Después del examen pasé el mejor embarazo del mundo y hace tres meses me moría por parir. Pensaba que saldría otra rubia. Tras un parto maravilloso, doloroso y cortito llegó mi morenita de ojos azules. Mi miniyo. Tuve un flechazo. Yo me había preparado para no dormir, para horas de llantos, para morirme de sueño. Pero llegó para enseñarme que existe otra maternidad.

Con ella he tenido tiempo para echarme antiojeras, he tenido ganas de cuidarme, estoy disfrutando de una lactancia maravillosa, con ella el colecho da gusto. Cuando abro los ojos por la mañana miro a mi lado y ahí está mi bolita, mi croquetilla. Me mira con esos ojos azules almendrados, esos ojos que son míos. Es raro, Nora es igual que su padre, así que esa sensación de verte en pequeñito no la he tenido hasta ahora. Es raro y genial.

En solo dos meses puedo decir tantas cosas de ella. Sonríe sin parar, dice ajo desde que tenía 28 días, lo mira todo con esos ojazos abiertos y me hace sentir tan completa, tan feliz.
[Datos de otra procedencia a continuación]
-- pv_equiv track=rewrite | github.com/XCreeperPa/pmsm | pmsm/log_manager.py | _convert_search_pattern
-- ===== SOURCE A (Python) =====
-- def _convert_search_pattern(pattern):
--     """转换搜索模式为SQL LIKE模式"""
--     if not pattern:
--         return None
--     # 替换未转义的 * 为 %，保留转义的 \*
--     i = 0
--     result = ''
--     while i < len(pattern):
--         if pattern[i:i+2] == '\\*':
--             result += '*'
--             i += 2
--         elif pattern[i] == '*':
--             result += '%'
--             i += 1
--         else:
--             result += pattern[i]
--             i += 1
--     return f'%{result}%'  # 在两端添加通配符以支持部分匹配
-- ===== SOURCE B (Python) =====
-- def _convert_search_pattern(pattern):
--     """转换搜索模式为SQL LIKE模式"""
--     if not pattern:
--         return None
--     # Segments between literal '\*' tokens contain no escaped stars, so every
--     # remaining '*' in them is unescaped and becomes '%'; the tokens themselves
--     # come back as literal '*' via the join.
--     converted = '*'.join(seg.replace('*', '%') for seg in pattern.split('\\*'))
--     return f'%{converted}%'
-- ===== Notes on version B (the rewrite author's own statement) =====
-- stated objective: faster
-- what changed: Replaced the index-based while loop with two-character lookahead and repeated string concatenation by a split on the literal escape token '\*', a per-segment replace('*','%'), and a rejoin with '*'.
import Mathlib
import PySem

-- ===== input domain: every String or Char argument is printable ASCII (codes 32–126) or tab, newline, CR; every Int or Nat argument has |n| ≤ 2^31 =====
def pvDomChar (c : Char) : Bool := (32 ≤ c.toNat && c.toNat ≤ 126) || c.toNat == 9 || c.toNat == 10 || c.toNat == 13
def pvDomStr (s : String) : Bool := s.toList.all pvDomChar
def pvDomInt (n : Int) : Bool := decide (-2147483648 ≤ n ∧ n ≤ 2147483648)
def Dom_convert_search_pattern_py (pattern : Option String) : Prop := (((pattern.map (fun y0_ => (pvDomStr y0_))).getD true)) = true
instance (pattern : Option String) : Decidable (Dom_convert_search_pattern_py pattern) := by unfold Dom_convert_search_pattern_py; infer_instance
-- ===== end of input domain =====

-- B replaces A's index-based lookahead while loop (which accumulates via repeated string +=)
-- by a split-on-'\*' / per-segment replace('*','%') / rejoin-with-'*' pipeline; the timing
-- run measured B faster.

-- ===== PORT A =====
-- A's while loop: scan the characters, two-char lookahead for '\*', accumulating `result`.
def convertLoop : List Char → List Char → List Char
  | acc, [] => acc
  | acc, c :: rest =>
    if c = '\\' ∧ rest.head? = some '*' then
      convertLoop (acc ++ ['*']) rest.tail          -- pattern[i:i+2] == '\*'
    else if c = '*' then
      convertLoop (acc ++ ['%']) rest
    else
      convertLoop (acc ++ [c]) rest
termination_by _ l => l.length
decreasing_by all_goals simp [List.length_tail]

def convert_search_pattern_py (pattern : Option String) : Option String :=
  match pattern with
  | none => none
  | some s =>
    if s.toList = [] then none                       -- `if not pattern`
    else some (String.ofList ('%' :: convertLoop [] s.toList ++ ['%']))

-- ===== PORT B =====
def convert_search_pattern_py_alt (pattern : Option String) : Option String :=
  match pattern with
  | none => none
  | some s =>
    if s.toList = [] then none                       -- `if not pattern`
    else
      some (String.ofList ('%' ::
        PySem.Chars.join ['*']
          ((PySem.Chars.splitOn s.toList ['\\', '*']).map
            (fun seg => PySem.Chars.replace seg ['*'] ['%'])) ++ ['%']))

-- ===== PRECONDITION & SPEC =====
def Spec_convert_search_pattern_py (pattern : Option String) (out : Option String) : Prop := out = convert_search_pattern_py_alt pattern
instance (pattern : Option String) (out : Option String) : Decidable (Spec_convert_search_pattern_py pattern out) := by unfold Spec_convert_search_pattern_py; infer_instance

-- ===== CLAIM (what is proved, stated in full; the proofs are below) =====
def Claim_equal_convert_search_pattern_py : Prop := ∀ (pattern : Option String), Dom_convert_search_pattern_py pattern → Spec_convert_search_pattern_py pattern (convert_search_pattern_py pattern)

-- ===== LEMMAS AND PROOFS =====

-- unescaped-star substitution on a single character
def starRep (c : Char) : Char := if c = '*' then '%' else c

-- reference (structural) split on the two-character token '\*'
def spl : List Char → List (List Char)
  | [] => [[]]
  | [c] => [[c]]
  | c :: d :: r =>
    if c = '\\' ∧ d = '*' then [] :: spl r
    else (c :: (spl (d :: r)).headI) :: (spl (d :: r)).tail

lemma spl_ne_nil (l : List Char) : spl l ≠ [] := by
  match l with
  | [] => simp [spl]
  | [c] => simp [spl]
  | c :: d :: r => simp only [spl]; split <;> simp

-- PySem.Chars.replace with old = ['*'], new = ['%'] is charwise starRep
lemma replace_go_star : ∀ (fuel : Nat) (l acc : List Char), l.length ≤ fuel →
    PySem.Chars.replace.go ['*'] ['%'] fuel l acc = acc.reverse ++ l.map starRep := by
  intro fuel
  induction fuel with
  | zero =>
    intro l acc h
    have : l = [] := by cases l <;> simp_all
    subst this; simp [PySem.Chars.replace.go]
  | succ f ih =>
    intro l acc h
    cases l with
    | nil => simp [PySem.Chars.replace.go]
    | cons c t =>
      have hle : t.length ≤ f := by simp only [List.length_cons] at h; omega
      by_cases hc : c = '*'
      · subst hc
        rw [PySem.Chars.replace.go]
        simp only [List.isPrefixOf, BEq.rfl, Bool.true_and, if_pos]
        rw [show List.drop (['*'] : List Char).length ('*' :: t) = t from rfl,
            show (['%'] : List Char).reverse ++ acc = '%' :: acc from rfl,
            ih t ('%' :: acc) hle]
        simp [starRep]
      · rw [PySem.Chars.replace.go]
        have hpf : ((['*'] : List Char).isPrefixOf (c :: t)) = false := by
          simp [List.isPrefixOf]; intro h'; exact absurd h'.symm hc
        simp only [hpf, Bool.false_eq_true, if_neg, not_false_iff]
        rw [ih t (c :: acc) hle]
        simp [starRep, hc]

lemma replace_star (seg : List Char) :
    PySem.Chars.replace seg ['*'] ['%'] = seg.map starRep := by
  have := replace_go_star seg.length seg [] le_rfl
  simpa [PySem.Chars.replace] using this

-- PySem.Chars.splitOn.go with sep = ['\\','*'] computes the reference split `spl`
lemma splitOn_go_tok : ∀ (fuel : Nat) (l cur : List Char) (acc : List (List Char)),
    l.length ≤ fuel →
    PySem.Chars.splitOn.go ['\\', '*'] fuel l cur acc
      = acc.reverse ++ (cur.reverse ++ (spl l).headI) :: (spl l).tail := by
  intro fuel
  induction fuel with
  | zero =>
    intro l cur acc h
    have : l = [] := by cases l <;> simp_all
    subst this; simp [PySem.Chars.splitOn.go, spl]
  | succ f ih =>
    intro l cur acc h
    match l with
    | [] => simp [PySem.Chars.splitOn.go, spl]
    | [c] =>
      rw [PySem.Chars.splitOn.go]
      have hpf : ((['\\', '*'] : List Char).isPrefixOf [c]) = false := by
        simp [List.isPrefixOf]
      simp only [hpf, Bool.false_eq_true, if_neg, not_false_iff]
      rw [ih [] (c :: cur) acc (by simp)]
      simp [spl]
    | c :: d :: t =>
      have hle : t.length ≤ f := by simp only [List.length_cons] at h; omega
      rw [PySem.Chars.splitOn.go]
      by_cases hcd : c = '\\' ∧ d = '*'
      · obtain ⟨rfl, rfl⟩ := hcd
        simp only [List.isPrefixOf, BEq.rfl, Bool.true_and, if_pos]
        rw [show List.drop (['\\', '*'] : List Char).length ('\\' :: '*' :: t) = t from rfl,
            ih t [] (List.reverse cur :: acc) hle]
        rcases hspl : spl t with _ | ⟨h0, ts⟩
        · exact absurd hspl (spl_ne_nil t)
        · simp [spl, hspl]
      · have hpf : ((['\\', '*'] : List Char).isPrefixOf (c :: d :: t)) = false := by
          simp [List.isPrefixOf]
          intro h1 h2
          exact absurd ⟨h1.symm, h2.symm⟩ hcd
        simp only [hpf, Bool.false_eq_true, if_neg, not_false_iff]
        have hle2 : (d :: t).length ≤ f := by simp only [List.length_cons] at h ⊢; omega
        rw [ih (d :: t) (c :: cur) acc hle2]
        rcases hspl : spl (d :: t) with _ | ⟨h0, ts⟩
        · exact absurd hspl (spl_ne_nil _)
        · simp only [spl, if_neg hcd, hspl]
          simp

lemma splitOn_tok (l : List Char) : PySem.Chars.splitOn l ['\\', '*'] = spl l := by
  have h := splitOn_go_tok (l.length + 1) l [] [] (by omega)
  rcases hspl : spl l with _ | ⟨h0, ts⟩
  · exact absurd hspl (spl_ne_nil l)
  · simpa [PySem.Chars.splitOn, hspl] using h

-- joining with '*' commutes with pulling the head character out of the first piece
lemma join_cons_head (x : Char) (xs : List Char) (rest : List (List Char)) :
    PySem.Chars.join ['*'] ((x :: xs) :: rest) = x :: PySem.Chars.join ['*'] (xs :: rest) := by
  cases rest with
  | nil => simp [PySem.Chars.join, List.intercalate]
  | cons b l => rw [PySem.Chars.join_cons_cons, PySem.Chars.join_cons_cons]; simp

-- one step of B's pipeline on a non-token head character
lemma join_spl_cons (c : Char) (rest : List Char)
    (h : ¬(c = '\\' ∧ rest.head? = some '*')) :
    PySem.Chars.join ['*'] ((spl (c :: rest)).map (List.map starRep))
      = starRep c :: PySem.Chars.join ['*'] ((spl rest).map (List.map starRep)) := by
  cases rest with
  | nil => simp [spl, PySem.Chars.join, List.intercalate]
  | cons d r =>
    have hcd : ¬(c = '\\' ∧ d = '*') := by
      rintro ⟨rfl, rfl⟩; exact h ⟨rfl, rfl⟩
    rcases hspl : spl (d :: r) with _ | ⟨h0, ts⟩
    · exact absurd hspl (spl_ne_nil _)
    · simp only [spl, if_neg hcd, hspl, List.headI, List.tail_cons, List.map]
      rw [join_cons_head]

-- A's loop equals B's split/replace/join pipeline (spl form), for any accumulator
lemma convertLoop_eq (acc l : List Char) :
    convertLoop acc l = acc ++ PySem.Chars.join ['*'] ((spl l).map (List.map starRep)) := by
  induction acc, l using convertLoop.induct with
  | case1 acc => simp [convertLoop, spl, PySem.Chars.join, List.intercalate]
  | case2 acc c rest h ih =>
    obtain ⟨rfl, hh⟩ := h
    cases rest with
    | nil => simp at hh
    | cons d r =>
      simp only [List.head?_cons, Option.some.injEq] at hh
      subst hh
      rw [convertLoop, if_pos ⟨rfl, rfl⟩]
      simp only [List.tail_cons] at ih ⊢
      rw [ih]
      have hsp : spl ('\\' :: '*' :: r) = [] :: spl r := by simp [spl]
      rcases hspl : spl r with _ | ⟨h0, ts⟩
      · exact absurd hspl (spl_ne_nil r)
      · rw [hsp, hspl]
        simp only [List.map]
        rw [PySem.Chars.join_cons_cons]
        simp
  | case3 acc rest h ih =>
    rw [convertLoop, if_neg h, if_pos rfl]
    rw [ih, join_spl_cons '*' rest h]
    simp [starRep]
  | case4 acc c rest h hc ih =>
    rw [convertLoop, if_neg h, if_neg hc]
    rw [ih, join_spl_cons c rest h]
    simp [starRep, hc]

-- ===== VERDICT (by name: the statement is the Claim_ definition above) =====
theorem convert_search_pattern_py_spec : Claim_equal_convert_search_pattern_py := by
  intro pattern _
  unfold Spec_convert_search_pattern_py convert_search_pattern_py convert_search_pattern_py_alt
  cases pattern with
  | none => rfl
  | some s =>
    by_cases hnil : s.toList = []
    · simp [hnil]
    · simp only [hnil, if_neg, not_false_iff]
      have hmap : (PySem.Chars.splitOn s.toList ['\\', '*']).map
            (fun seg => PySem.Chars.replace seg ['*'] ['%'])
          = (spl s.toList).map (List.map starRep) := by
        rw [splitOn_tok]
        exact List.map_congr_left (fun seg _ => replace_star seg)
      rw [hmap, convertLoop_eq [] s.toList]
      simp
-- ===== PRECONDITION & SPEC =====
def Spec_analyze_query_type_py (message : String) (out : String) : Prop := out = analyze_query_type_py_alt message
instance (message : String) (out : String) : Decidable (Spec_analyze_query_type_py message out) := by unfold Spec_analyze_query_type_py; infer_instance

-- ===== CLAIM (what is proved, stated in full; the proofs are below) =====
def Claim_equal_analyze_query_type_py : Prop := ∀ (message : String), Dom_analyze_query_type_py message → Spec_analyze_query_type_py message (analyze_query_type_py message)

-- ===== LEMMAS AND PROOFS =====

set_option maxHeartbeats 1000000 in
theorem mem_pvHits (m : String) (y : Int) :
    y ∈ pvHits m ↔
      ((["hello", "hi", "hey", "good morning", "good afternoon", "good evening"].any (fun k => PySem.Str.isIn k m)) = true ∧ y = 1) ∨
      ((["thanks", "thank you", "thx"].any (fun k => PySem.Str.isIn k m)) = true ∧ y = 2) ∨
      ((["funny", "haha", "lol", "cool"].any (fun k => PySem.Str.isIn k m)) = true ∧ y = 4) ∨
      ((["skills", "programming", "languages", "technology", "technical", "experience", "projects", "work", "exp"].any (fun k => PySem.Str.isIn k m)) = true ∧ y = 6) ∨
      ((["who is", "tell me about", "what does", "about him", "about aung"].any (fun k => PySem.Str.isIn k m)) = true ∧ y = 7) ∨
      ((["hire", "hiring", "contact", "reach", "professional", "work with", "email", "phone"].any (fun k => PySem.Str.isIn k m)) = true ∧ y = 8) ∨
      ((PySem.Str.isIn "help" m) = true ∧ y = 9) ∨
      pvExact.get? m = some y := by
  cases h : pvExact.get? m with
  | none =>
    simp only [pvHits, pvSubGroups, h, List.mem_map, List.mem_filter, List.mem_cons,
      List.not_mem_nil, or_false]
    constructor
    · rintro ⟨g, ⟨hg, hp⟩, hy⟩
      rcases hg with rfl|rfl|rfl|rfl|rfl|rfl|rfl <;> simp_all
    · rintro (⟨hc, rfl⟩|⟨hc, rfl⟩|⟨hc, rfl⟩|⟨hc, rfl⟩|⟨hc, rfl⟩|⟨hc, rfl⟩|⟨hc, rfl⟩|hfalse)
      · exact ⟨_, ⟨Or.inl rfl, hc⟩, rfl⟩
      · exact ⟨_, ⟨Or.inr (Or.inl rfl), hc⟩, rfl⟩
      · exact ⟨_, ⟨Or.inr (Or.inr (Or.inl rfl)), hc⟩, rfl⟩
      · exact ⟨_, ⟨Or.inr (Or.inr (Or.inr (Or.inl rfl))), hc⟩, rfl⟩
      · exact ⟨_, ⟨Or.inr (Or.inr (Or.inr (Or.inr (Or.inl rfl)))), hc⟩, rfl⟩
      · exact ⟨_, ⟨Or.inr (Or.inr (Or.inr (Or.inr (Or.inr (Or.inl rfl))))), hc⟩, rfl⟩
      · refine ⟨_, ⟨Or.inr (Or.inr (Or.inr (Or.inr (Or.inr (Or.inr rfl))))), ?_⟩, rfl⟩
        simpa using hc
      · exact absurd hfalse (by simp)
  | some p =>
    simp only [pvHits, pvSubGroups, h, List.mem_append, List.mem_map, List.mem_filter,
      List.mem_cons, List.not_mem_nil, or_false, Option.some.injEq]
    constructor
    · rintro (⟨g, ⟨hg, hp⟩, hy⟩|rfl)
      · rcases hg with rfl|rfl|rfl|rfl|rfl|rfl|rfl <;> simp_all
      · tauto
    · rintro (⟨hc, rfl⟩|⟨hc, rfl⟩|⟨hc, rfl⟩|⟨hc, rfl⟩|⟨hc, rfl⟩|⟨hc, rfl⟩|⟨hc, rfl⟩|rfl)
      · exact Or.inl ⟨_, ⟨Or.inl rfl, hc⟩, rfl⟩
      · exact Or.inl ⟨_, ⟨Or.inr (Or.inl rfl), hc⟩, rfl⟩
      · exact Or.inl ⟨_, ⟨Or.inr (Or.inr (Or.inl rfl)), hc⟩, rfl⟩
      · exact Or.inl ⟨_, ⟨Or.inr (Or.inr (Or.inr (Or.inl rfl))), hc⟩, rfl⟩
      · exact Or.inl ⟨_, ⟨Or.inr (Or.inr (Or.inr (Or.inr (Or.inl rfl)))), hc⟩, rfl⟩
      · exact Or.inl ⟨_, ⟨Or.inr (Or.inr (Or.inr (Or.inr (Or.inr (Or.inl rfl))))), hc⟩, rfl⟩
      · refine Or.inl ⟨_, ⟨Or.inr (Or.inr (Or.inr (Or.inr (Or.inr (Or.inr rfl))))), ?_⟩, rfl⟩
        simpa using hc
      · exact Or.inr rfl
theorem pv_min_eq {l : List Int} {x : Int} (hx : x ∈ l) (hall : ∀ y ∈ l, x ≤ y) :
    PySem.List.min? l (fun p => p) = some x := by
  cases h : PySem.List.min? l (fun p => p) with
  | none =>
    rw [PySem.List.min?_eq_none_iff] at h
    subst h; cases hx
  | some q =>
    have hq := PySem.List.min?_mem h
    have h1 := PySem.List.min?_isMin h x hx
    have h2 := hall q hq
    rw [le_antisymm h1 h2]

theorem pvExact_conv (m : String)
    (h : (["ok", "okay", "yes", "very good", "great", "wow", "wow that many", "nice", "no", "nope", "nothing", "nah"].contains m) = true) :
    pvExact.get? m = some 3 := by
  have hm : m ∈ ["ok", "okay", "yes", "very good", "great", "wow", "wow that many", "nice", "no", "nope", "nothing", "nah"] := by
    simpa using h
  fin_cases hm <;> decide

theorem pvExact_vague (m : String)
    (h : (["everything", "tell me everything", "what happened", "what about"].contains m) = true) :
    pvExact.get? m = some 5 := by
  have hm : m ∈ ["everything", "tell me everything", "what happened", "what about"] := by simpa using h
  fin_cases hm <;> decide

theorem pvExact_cases (m : String) (y : Int) (h : pvExact.get? m = some y) :
    (y = 3 ∧ (["ok", "okay", "yes", "very good", "great", "wow", "wow that many", "nice", "no", "nope", "nothing", "nah"].contains m) = true) ∨
    (y = 5 ∧ (["everything", "tell me everything", "what happened", "what about"].contains m) = true) := by
  by_cases hc : m ∈ ["ok", "okay", "yes", "very good", "great", "wow", "wow that many", "nice", "no", "nope", "nothing", "nah"]
  · left
    refine ⟨?_, by simpa using hc⟩
    have h3 := pvExact_conv m (by simpa using hc)
    rw [h3] at h
    exact (Option.some_inj.1 h).symm
  · by_cases hv : m ∈ ["everything", "tell me everything", "what happened", "what about"]
    · right
      refine ⟨?_, by simpa using hv⟩
      have h5 := pvExact_vague m (by simpa using hv)
      rw [h5] at h
      exact (Option.some_inj.1 h).symm
    · exfalso
      have hnone : pvExact.get? m = none := by
        simp only [List.mem_cons, List.not_mem_nil, or_false] at hc hv
        push Not at hc hv
        obtain ⟨c1, c2, c3, c4, c5, c6, c7, c8, c9, c10, c11, c12⟩ := hc
        obtain ⟨v1, v2, v3, v4⟩ := hv
        simp [pvExact, PySem.Dict.get?,
              Ne.symm c1, Ne.symm c2, Ne.symm c3, Ne.symm c4, Ne.symm c5, Ne.symm c6,
              Ne.symm c7, Ne.symm c8, Ne.symm c9, Ne.symm c10, Ne.symm c11, Ne.symm c12,
              Ne.symm v1, Ne.symm v2, Ne.symm v3, Ne.symm v4]
      rw [hnone] at h; cases h

theorem pv_hit (m : String) (x : Int) (lab : String)
    (hx : x ∈ pvHits m) (hall : ∀ y ∈ pvHits m, x ≤ y)
    (hlab : (pvLabel.get? x).getD "" = lab) :
    pvStage2 m = lab := by
  unfold pvStage2
  rw [if_pos (by simp; exact List.ne_nil_of_mem hx)]
  rw [pv_min_eq hx hall]
  exact hlab

theorem pv_stage2_empty (m : String) (h : pvHits m = []) :
    pvStage2 m =
      (if (!(m.toList.any PySem.Chars.isalpha)) || decide ((PySem.Set.ofList (PySem.Str.replace m " " "").toList).length ≤ 3) then "nonsense"
       else "conversational") := by
  unfold pvStage2
  rw [h]
  rfl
Aunque su hermana está en una etapa un poco difícil, se la ha metido en el bolsillo y, esos días en que yo me quiero dejar las venas largas con la mayor, me mira con esa cara de bebé enamorada, con una sonrisa que le llena toda la cara y se me quitan los males. Tiene superpoderes.

Cada vez es más pelirroja, las pestañas no paran de crecerle enmarcando una mirada siempre sonriente, tiene la naricilla respingona y unos morretes preciosos de los que salen “ajos”, “ejas”, “aaaaaa”, “oooooooo”, “qué” y muchas babotas que marcan territorio de lo que es suyo. Es mi pequeña buda.

Cuando la miro alucino, en reyes estaba dentro de mí y ahora crece sin parar. Y yo, estoy completamente enamorada de mi pequeña.